One of the greatest dangers for German culture and morality is the so-called nudity movement. Greatly as it is to be welcomed in the interest of the public health, that ever wider circles, especially of the metropolitan population, are striving to make the healing power of sun and air and water serviceable to their body, as greatly must the so-called nudity movement be disapproved of as a cultural error. Among women the nudity kills natural modesty; it takes from men their respect for women, and thereby destroys the prerequisite for any genuine culture. It is therefore expected of all police authorities that, in support of the spiritual powers developed through the national movement, they take all police measures to destroy the so-called nude culture. Hermann Göring, 1933 Nazi edict

On 3 March 1933, the Prussian Ministry of Interior issued a circular to "combat the nudist movement". But with former German military officer, manager and teacher of the German Army Sport School in Wünsdorf—Hans Surén [de], the Reich Minister of Food and Agriculture Walter Darré and, in the end, with strength in the paramilitary SS, the Freikörperkultur found new supporters again. Some sources state that Himmler and the SS supported Naturism.[11] The first naturist Olympic Games took place in Thielle in Switzerland in August 1939. In the German Reich, the ban on nude bathing was relaxed by the Reich Ordinance of 10 July 1942, when nobody had to see it (valid in the West Germany until the 1960s, in East Germany until 1990). During the National Socialist era there was also a "racial nude culture", the best-known representative of which was the sport campaigner and author Hans Surén,[1] who glorified body ideals of the National Socialist's, and would later become honorary member of the Deutscher Verband für Freikörperkultur (DFK) (German Association for Free Body Culture). In 1940 the first color picture books appeared with depictions of martial nudity, such as by the sculptor Arno Breker.

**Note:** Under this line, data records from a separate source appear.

-- W>1 and H>1 and len(c)==2*(W+H)-4 (c is nonempty wherever this is called; getD 0 is a totality default)
def pRect (c : List (Int × Int)) : Bool :=
  let W := ((PySem.List.max? (c.map Prod.fst) (fun t => t)).getD 0) -
           ((PySem.List.min? (c.map Prod.fst) (fun t => t)).getD 0) + 1
  let H := ((PySem.List.max? (c.map Prod.snd) (fun t => t)).getD 0) -
           ((PySem.List.min? (c.map Prod.snd) (fun t => t)).getD 0) + 1
  decide (W > 1 ∧ H > 1 ∧ (c.length : Int) = 2 * (W + H) - 4)

-- for x,y in c: g[x][y] = 3
def pMark (g : List (List Int)) (c : List (Int × Int)) : List (List Int) :=
  c.foldl (fun h t => pSet3 h t.1 t.2) g

-- ===== PORT A =====
-- DFS state (v, f, c); Python's stack f is kept top-first (f.pop() = head, f += [u] = cons)
def pNbrs (x y : Int) : List (Int × Int) := [(x+1,y),(x,y+1),(x-1,y),(x,y-1)]

def pVisit (g : List (List Int)) (n m : Int)
    (st : PySem.Set (Int × Int) × List (Int × Int) × List (Int × Int)) (d : Int × Int) :
    PySem.Set (Int × Int) × List (Int × Int) × List (Int × Int) :=
  if 0 ≤ d.1 ∧ d.1 < n ∧ 0 ≤ d.2 ∧ d.2 < m ∧ pGet g d.1 d.2 ≠ 0 ∧ d ∉ st.1 then
    (PySem.Set.add st.1 d, d :: st.2.1, d :: st.2.2)
  else st

-- while f: x,y = f.pop(); for each neighbour ...  (fuel only makes the loop total; it is
-- proved sufficient below)
def pDfs (g : List (List Int)) (n m : Int) :
    Nat → PySem.Set (Int × Int) × List (Int × Int) × List (Int × Int) →
    PySem.Set (Int × Int) × List (Int × Int)
  | 0, st => (st.1, st.2.2)
  | fuel+1, st =>
    match st.2.1 with
    | [] => (st.1, st.2.2)
    | xy :: f' => pDfs g n m fuel ((pNbrs xy.1 xy.2).foldl (pVisit g n m) (st.1, f', st.2.2))

-- body of the scan over one cell (i,j)
def pCell (n m : Int) (i : Int)
    (st : PySem.Set (Int × Int) × List (List Int)) (j : Int) :
    PySem.Set (Int × Int) × List (List Int) :=
  if pGet st.2 i j ≠ 0 ∧ (i, j) ∉ st.1 then
    let r := pDfs st.2 n m (2 * (n.toNat * m.toNat) + 2)
               (PySem.Set.add st.1 (i, j), [(i, j)], [(i, j)])
    (r.1, if pRect r.2 then pMark st.2 r.2 else st.2)
  else st

def p (g : List (List Int)) : List (List Int) :=
  let n : Int := g.length
  let m : Int := (PySem.List.pyGetD g 0 []).length
  ((PySem.List.pyRange 0 n 1).foldl
    (fun st i => (PySem.List.pyRange 0 m 1).foldl (pCell n m i) st)
    ((PySem.Set.empty : PySem.Set (Int × Int)), g)).2

-- ===== PORT B =====
-- one round: the set of all fresh neighbours of the current frontier
def pbNext (g : List (List Int)) (n m : Int) (seen comp : PySem.Set (Int × Int))
    (frontier : List (Int × Int)) : PySem.Set (Int × Int) :=
  frontier.foldl (fun nxt xy =>
    [(xy.1+1,xy.2),(xy.1,xy.2+1),(xy.1-1,xy.2),(xy.1,xy.2-1)].foldl (fun nxt d =>
      if 0 ≤ d.1 ∧ d.1 < n ∧ 0 ≤ d.2 ∧ d.2 < m ∧ pGet g d.1 d.2 ≠ 0 ∧ d ∉ comp ∧ d ∉ seen
      then PySem.Set.add nxt d else nxt) nxt) PySem.Set.empty

-- while frontier: nxt = ...; comp |= nxt; frontier = nxt  (fuel proved sufficient below)
def pbGrow (g : List (List Int)) (n m : Int) (seen : PySem.Set (Int × Int)) :
    Nat → PySem.Set (Int × Int) × List (Int × Int) → PySem.Set (Int × Int)
  | 0, st => st.1
  | fuel+1, st =>
    match st.2 with
    | [] => st.1
    | _ :: _ =>
      pbGrow g n m seen fuel
        (PySem.Set.update st.1 (pbNext g n m seen st.1 st.2), pbNext g n m seen st.1 st.2)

From 1945 to present[edit]

Young East German women at a naturist beach in Rostock, 1988
At the Herzsprung naturist FKK lake park in Brandenburg state, Germany; one of the most popular FKK bathing parks in the Angermünde district. Here the workers in long and prolonged labour of the Angermünde district works for agricultural technology created a leisure and recreation centre for everyone (photo dated August 1983)
East German nude beach at the Bay of Wismar, 1984

In 1949, the Deutscher Verband für Freikörperkultur (DFK) (German Association for Free Body Culture) was founded, which today is a member of the German Olympic Sport Federation (DOSB) and the largest member of the International Naturist Federation (INF).

The first naturist holiday resorts were opened around 1950 in France (Centre-Hélio-Marin in Montalivet-les-Bains, Aquitaine, France).

The nude beach in Kampen on the island of Sylt in Germany was particularly popular due to extensive media coverage. FKK resorts in Yugoslavia, France and on the Baltic Seacoast became popular holiday places. Naturist organizations gained many new members in the 1960s.[12]

Social nudism and FKK-inspired naturism was particularly popular in East Germany, possibly because of a more secular cultural development.[13] It had ties to the workers' movement and became a symbol for people to escape a repressive state.[1]

In the later decades of the 20th century, naturism became very popular outside Germany. Beach culture was often intermixed – nude and dressed people would swim together and nudity was widely tolerated.[1]

One popular form of Freikörperkultur is Nacktwanderung, literally translated as Naked hike, where a walking group will collectively hike through the open countryside,[14] which is possible in Germany due to the liberal laws on non-sexual public nudity. This attitude does extend to Austria, where FKK culture enjoys a high degree of public acceptance,[15] but not to the German-speaking regions of Switzerland.[14]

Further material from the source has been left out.